Coaching hockey is more than about the game, said Mr. Thibault. He explained, “hockey is the medium for teaching kids things like values, commitment, dedication and helping others. It is a mechanism to teach about life. It is not really about hockey.”

“I get notes from parents thanking me for coaching their kids, it is my way of giving back and I enjoy it all; probably as much as the players.”

Ms. Thibeault noted her husband, “is pretty humble. He told me he had won the coach of the year award but he didn’t share this information with his friends, until it came out on the KMHA website. He’s pretty quiet about the whole thing.”

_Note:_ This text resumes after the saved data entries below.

-- pv_equiv track=rewrite | github.com/ahnafshahriyarchow/data-algorithm-tasks | task_2.py | longest_special_substring
-- ===== SOURCE A (Python) =====
-- def is_special(substring):
--     #stores all lowercase and uppercase letters found in the substring
--     lower_alphabetset=set()
--     upper_alphabetset=set()
--
--     #iterate through the substring to separate lowercase and uppercase letter
--     for char in substring:
--         if char.islower():
--             lower_alphabetset.add(char)
--         elif char.isupper():
--             upper_alphabetset.add(char)
--     #checking if each lowercase letter has its uppercase counterpart and vice versa
--     return all(char.upper() in upper_alphabetset for char in lower_alphabetset) and all(char.lower() in lower_alphabetset for char in upper_alphabetset)
--
-- def longest_special_substring(s):
--     n=len(s)
--     longest_substring=""  #variable declared to store the longest special substring
--
--     #generating all possible substrings using two nested loops
--     for i in range(n):
--         for j in range(i+1,n+1):
--             substring=s[i:j]
--             #if the substring is special and longer than the previously stored one then update it
--             if is_special(substring) and len(substring)> len(longest_substring):
--                 longest_substring=substring
--
--     return longest_substring
-- ===== SOURCE B (Python) =====
-- def longest_special_substring(s):
--     n = len(s)
--     best_start, best_len = 0, 0
--     for i in range(n):
--         lower, upper = set(), set()
--         for j in range(i, n):
--             c = s[j]
--             if c.islower():
--                 lower.add(c)
--             elif c.isupper():
--                 upper.add(c)
--             if (j - i + 1 > best_len
--                     and all(x.upper() in upper for x in lower)
--                     and all(x.lower() in lower for x in upper)):
--                 best_start, best_len = i, j - i + 1
--     return s[best_start:best_start + best_len]
-- ===== Notes on version B (the rewrite author's own statement) =====
-- stated objective: faster
-- what changed: A tests every substring with is_special, rebuilding its two letter sets from scratch for each of the O(n^2) substrings; B keeps the lowercase/uppercase letter sets incrementally while extending the substring from each start index, so each character is absorbed once per start and the pairedness check runs on the maintained sets.
import Mathlib
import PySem

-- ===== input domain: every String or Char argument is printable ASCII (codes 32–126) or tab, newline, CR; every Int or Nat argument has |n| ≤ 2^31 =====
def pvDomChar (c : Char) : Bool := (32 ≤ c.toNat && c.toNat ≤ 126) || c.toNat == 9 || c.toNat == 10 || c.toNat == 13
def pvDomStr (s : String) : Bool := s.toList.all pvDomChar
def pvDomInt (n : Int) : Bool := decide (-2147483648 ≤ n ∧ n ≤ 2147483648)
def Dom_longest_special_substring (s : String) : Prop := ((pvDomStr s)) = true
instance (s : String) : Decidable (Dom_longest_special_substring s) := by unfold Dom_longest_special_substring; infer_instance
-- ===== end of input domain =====

-- B replaces A's is_special test recomputed from scratch on every substring by letter
-- sets maintained incrementally along each start index (one inner pass per start).

-- ===== PORT A =====
-- the set-building loop of Python's is_special (if islower / elif isupper)
def specStep (p : PySem.Set Char × PySem.Set Char) (c : Char) :
    PySem.Set Char × PySem.Set Char :=
  if PySem.Chars.islower c then (PySem.Set.add p.1 c, p.2)
  else if PySem.Chars.isupper c then (p.1, PySem.Set.add p.2 c)
  else p

def is_special (sub : List Char) : Bool :=
  let p := sub.foldl specStep (PySem.Set.empty, PySem.Set.empty)
  p.1.all (fun ch => PySem.Set.contains p.2 (PySem.Chars.upperChar ch)) &&
  p.2.all (fun ch => PySem.Set.contains p.1 (PySem.Chars.lowerChar ch))

def longest_special_substring (s : String) : String :=
  let cs := s.toList
  let n : Int := PySem.Str.len s
  let best := (PySem.List.pyRange 0 n 1).foldl (fun best i =>
    (PySem.List.pyRange (i+1) (n+1) 1).foldl (fun best j =>
      let sub := PySem.List.slice cs (some i) (some j)
      if is_special sub && decide (best.length < sub.length) then sub else best)
      best) ([] : List Char)
  String.ofList best

-- ===== PORT B =====
-- per-character update of the incrementally maintained letter sets
def altStep (p : PySem.Set Char × PySem.Set Char) (c : Char) :
    PySem.Set Char × PySem.Set Char :=
  if PySem.Chars.islower c then (PySem.Set.add p.1 c, p.2)
  else if PySem.Chars.isupper c then (p.1, PySem.Set.add p.2 c)
  else p

-- the two all(...) checks on the maintained sets
def altPaired (lo up : PySem.Set Char) : Bool :=
  lo.all (fun ch => PySem.Set.contains up (PySem.Chars.upperChar ch)) &&
  up.all (fun ch => PySem.Set.contains lo (PySem.Chars.lowerChar ch))

def longest_special_substring_alt (s : String) : String :=
  let cs := s.toList
  let n : Int := PySem.Str.len s
  let best := (PySem.List.pyRange 0 n 1).foldl (fun (best : Int × Int) i =>
    ((PySem.List.pyRange i n 1).foldl
      (fun (st : (PySem.Set Char × PySem.Set Char) × Int × Int) j =>
        let c := PySem.List.pyGetD cs j ' '
        let p := altStep st.1 c
        if decide (st.2.2 < j - i + 1) && altPaired p.1 p.2
        then (p, (i, j - i + 1)) else (p, st.2))
      ((PySem.Set.empty, PySem.Set.empty), best)).2) ((0 : Int), (0 : Int))
  String.ofList (PySem.List.slice cs (some best.1) (some (best.1 + best.2)))

-- ===== PRECONDITION & SPEC =====
def Spec_longest_special_substring (s : String) (out : String) : Prop := out = longest_special_substring_alt s
instance (s : String) (out : String) : Decidable (Spec_longest_special_substring s out) := by unfold Spec_longest_special_substring; infer_instance

-- ===== CLAIM (what is proved, stated in full; the proofs are below) =====
def Claim_equal_longest_special_substring : Prop := ∀ (s : String), Dom_longest_special_substring s → Spec_longest_special_substring s (longest_special_substring s)

-- ===== LEMMAS AND PROOFS =====

-- the two per-char steps and the two pairedness checks are literally the same code
theorem altStep_eq_specStep : altStep = specStep := rfl

theorem is_special_eq_altPaired (sub : List Char) :
    is_special sub =
      altPaired (sub.foldl specStep (PySem.Set.empty, PySem.Set.empty)).1
                (sub.foldl specStep (PySem.Set.empty, PySem.Set.empty)).2 := rfl

theorem pv_slice_len (cs : List Char) (i j : Nat) (hj : j ≤ cs.length) :
    (PySem.List.slice cs (some (i:Int)) (some (j:Int))).length = j - i := by
  rw [PySem.List.slice_natCast]
  simp [List.length_take, List.length_drop]
  omega

theorem pv_slice_snoc (cs : List Char) (i m : Nat) (him : i ≤ m) (hm : m < cs.length) :
    PySem.List.slice cs (some (i:Int)) (some ((m:Int)+1)) =
      PySem.List.slice cs (some (i:Int)) (some (m:Int)) ++ [cs[m]] := by
  have h1 : ((m:Int)+1) = (((m+1 : Nat)):Int) := by push_cast; ring
  rw [h1, PySem.List.slice_natCast, PySem.List.slice_natCast]
  have h2 : m + 1 - i = (m - i) + 1 := by omega
  rw [h2, List.take_add_one]
  congr 1
  have : (cs.drop i)[m - i]? = some cs[m] := by
    rw [List.getElem?_drop]
    have : i + (m - i) = m := by omega
    rw [this]
    exact List.getElem?_eq_getElem hm
  simp [this]

def pvRel (cs : List Char) (b : List Char) (q : Int × Int) : Prop :=
  ∃ bi bl : Nat, q = ((bi:Int), (bl:Int)) ∧ bi + bl ≤ cs.length ∧
    b = PySem.List.slice cs (some (bi:Int)) (some ((bi:Int) + (bl:Int))) ∧ b.length = bl

theorem pv_inner (cs : List Char) (i : Nat) (_hi : i < cs.length) :
    ∀ (k : Nat) (m : Nat), cs.length ≤ m + k → i ≤ m → m ≤ cs.length →
    ∀ (b : List Char) (q : Int × Int), pvRel cs b q →
    pvRel cs
      ((PySem.List.pyRange ((m:Int)+1) ((cs.length:Int)+1) 1).foldl (fun best j =>
        let sub := PySem.List.slice cs (some (i:Int)) (some j)
        if is_special sub && decide (best.length < sub.length) then sub else best) b)
      (((PySem.List.pyRange (m:Int) (cs.length:Int) 1).foldl
        (fun (st : (PySem.Set Char × PySem.Set Char) × Int × Int) j =>
          let c := PySem.List.pyGetD cs j ' '
          let p := altStep st.1 c
          if decide (st.2.2 < j - (i:Int) + 1) && altPaired p.1 p.2
          then (p, ((i:Int), j - (i:Int) + 1)) else (p, st.2))
        (((PySem.List.slice cs (some (i:Int)) (some (m:Int))).foldl specStep
            (PySem.Set.empty, PySem.Set.empty)), q)).2) := by
  intro k
  induction k with
  | zero =>
    intro m hk him hm b q hrel
    rw [PySem.List.pyRange_one_eq_nil (by omega), PySem.List.pyRange_one_eq_nil (by omega)]
    exact hrel
  | succ k ih =>
    intro m hk him hm b q hrel
    by_cases hme : m = cs.length
    · subst hme
      rw [PySem.List.pyRange_one_eq_nil (by omega), PySem.List.pyRange_one_eq_nil (by omega)]
      exact hrel
    · have hmlt : m < cs.length := by omega
      rw [PySem.List.pyRange_one_cons (show (m:Int) < (cs.length:Int) by exact_mod_cast hmlt),
          PySem.List.pyRange_one_cons (show (m:Int)+1 < (cs.length:Int)+1 by
            have : (m:Int) < (cs.length:Int) := by exact_mod_cast hmlt
            omega)]
      simp only [List.foldl_cons]
      obtain ⟨bi, bl, hq, hble, hbs, hbl⟩ := hrel
      have hcast : ((m:Int)+1) = (((m+1:Nat)):Int) := by push_cast; ring
      rw [hcast]
      have hgc : PySem.List.pyGetD cs ((m:Int)) ' ' = cs[m] := by
        rw [PySem.List.pyGetD_natCast]
        simp [List.getD, List.getElem?_eq_getElem hmlt]
      have hsnoc : PySem.List.slice cs (some (i:Int)) (some (((m+1:Nat)):Int)) =
          PySem.List.slice cs (some (i:Int)) (some ((m:Int))) ++ [cs[m]] := by
        rw [← hcast]; exact pv_slice_snoc cs i m him hmlt
      have hfold : (PySem.List.slice cs (some (i:Int)) (some (((m+1:Nat)):Int))).foldl specStep
            (PySem.Set.empty, PySem.Set.empty) =
          specStep ((PySem.List.slice cs (some (i:Int)) (some ((m:Int)))).foldl specStep
            (PySem.Set.empty, PySem.Set.empty)) cs[m] := by
        rw [hsnoc, List.foldl_append]; rfl
      have hlen : (PySem.List.slice cs (some (i:Int)) (some (((m+1:Nat)):Int))).length = m+1-i :=
        pv_slice_len cs i (m+1) (by omega)
      have hdec : (decide (((bl:Nat):Int) < (m:Int) - (i:Int) + 1)) = decide (bl < m+1-i) := by
        simp only [decide_eq_decide]; omega
      simp only [hgc, altStep_eq_specStep, ← hfold, is_special_eq_altPaired, hq, hbl, hlen, hdec,
        Bool.and_comm]
      split
      · have hrelnew : pvRel cs (PySem.List.slice cs (some (i:Int)) (some (((m+1:Nat)):Int)))
            (((i:Nat):Int), (m:Int) - (i:Int) + 1) := by
          refine ⟨i, m+1-i, ?_, by omega, ?_, hlen⟩
          · simp only [Prod.mk.injEq]
            exact ⟨trivial, by omega⟩
          · have h : ((i:Int) + ((m+1-i : Nat) : Int)) = (((m+1:Nat)):Int) := by omega
            rw [h]
        have ih' := ih (m+1) (by omega) (by omega) (by omega)
          (PySem.List.slice cs (some (i:Int)) (some (((m+1:Nat)):Int)))
          (((i:Nat):Int), (m:Int) - (i:Int) + 1) hrelnew
        simp only [is_special_eq_altPaired, altStep_eq_specStep, Bool.and_comm] at ih'
        exact ih'
      · have ih' := ih (m+1) (by omega) (by omega) (by omega) b (((bi:Nat):Int), ((bl:Nat):Int))
          ⟨bi, bl, rfl, hble, hbs, hbl⟩
        simp only [is_special_eq_altPaired, altStep_eq_specStep, Bool.and_comm] at ih'
        exact ih'

theorem pv_outer (cs : List Char) :
    ∀ (k : Nat) (m : Nat), cs.length ≤ m + k → m ≤ cs.length →
    ∀ (b : List Char) (q : Int × Int), pvRel cs b q →
    pvRel cs
      ((PySem.List.pyRange (m:Int) (cs.length:Int) 1).foldl (fun best i =>
        (PySem.List.pyRange (i+1) ((cs.length:Int)+1) 1).foldl (fun best j =>
          let sub := PySem.List.slice cs (some i) (some j)
          if is_special sub && decide (best.length < sub.length) then sub else best)
          best) b)
      ((PySem.List.pyRange (m:Int) (cs.length:Int) 1).foldl (fun (best : Int × Int) i =>
        ((PySem.List.pyRange i (cs.length:Int) 1).foldl
          (fun (st : (PySem.Set Char × PySem.Set Char) × Int × Int) j =>
            let c := PySem.List.pyGetD cs j ' '
            let p := altStep st.1 c
            if decide (st.2.2 < j - i + 1) && altPaired p.1 p.2
            then (p, (i, j - i + 1)) else (p, st.2))
          ((PySem.Set.empty, PySem.Set.empty), best)).2) q) := by
  intro k
  induction k with
  | zero =>
    intro m hk hm b q hrel
    rw [PySem.List.pyRange_one_eq_nil (by omega)]
    exact hrel
  | succ k ih =>
    intro m hk hm b q hrel
    by_cases hme : m = cs.length
    · subst hme
      rw [PySem.List.pyRange_one_eq_nil (by omega)]
      exact hrel
    · have hmlt : m < cs.length := by omega
      rw [PySem.List.pyRange_one_cons (show (m:Int) < (cs.length:Int) by exact_mod_cast hmlt)]
      simp only [List.foldl_cons]
      have hcast : ((m:Int)+1) = (((m+1:Nat)):Int) := by push_cast; ring
      have hslice : PySem.List.slice cs (some (m:Int)) (some (m:Int)) = [] := by
        rw [PySem.List.slice_natCast]; simp
      have hstep := pv_inner cs m hmlt cs.length m (by omega) (le_refl m) hm b q hrel
      rw [hslice] at hstep
      simp only [List.foldl_nil] at hstep
      rw [hcast] at hstep ⊢
      exact ih (m+1) (by omega) (by omega) _ _ hstep

-- ===== VERDICT (by name: the statement is the Claim_ definition above) =====
theorem longest_special_substring_spec : Claim_equal_longest_special_substring := by
  unfold Claim_equal_longest_special_substring
  intro s _
  unfold Spec_longest_special_substring
  unfold longest_special_substring longest_special_substring_alt
  have hn : PySem.Str.len s = ((s.toList.length : Nat) : Int) := by
    simp [pysem]
  rw [hn]
  have hinit : pvRel s.toList [] ((0:Int), (0:Int)) := by
    refine ⟨0, 0, by norm_num, by omega, ?_, rfl⟩
    have h00 : ((0:Nat):Int) + ((0:Nat):Int) = (((0:Nat)):Int) := by norm_num
    rw [h00, PySem.List.slice_natCast]
    simp
  have hout := pv_outer s.toList s.toList.length 0 (by omega) (by omega) [] ((0:Int),(0:Int)) hinit
  simp only [Nat.cast_zero] at hout
  obtain ⟨bi, bl, hq, hble, hbs, hbl⟩ := hout
  simp only [hq, hbs]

“His dad will live on in him forever, he has given a lot to our kids, the community and the kids he coaches,” added Ms. Thibeault. 

Mr. and Ms. Thibeault were high school sweethearts at Manitoulin Secondary School while growing up and after both finishing school, “we moved here (Kamloops) in 1995. We both finished university and got in the car and since Richard had a job in Kamloops we moved out here. We have met and become friends with a  lot of people originally from Sudbury, and by getting involved in baseball and hockey, it is the best way to make friends.”

“If I didn’t coach and help  out I wouldn’t know what to do,” added Mr. Thibault.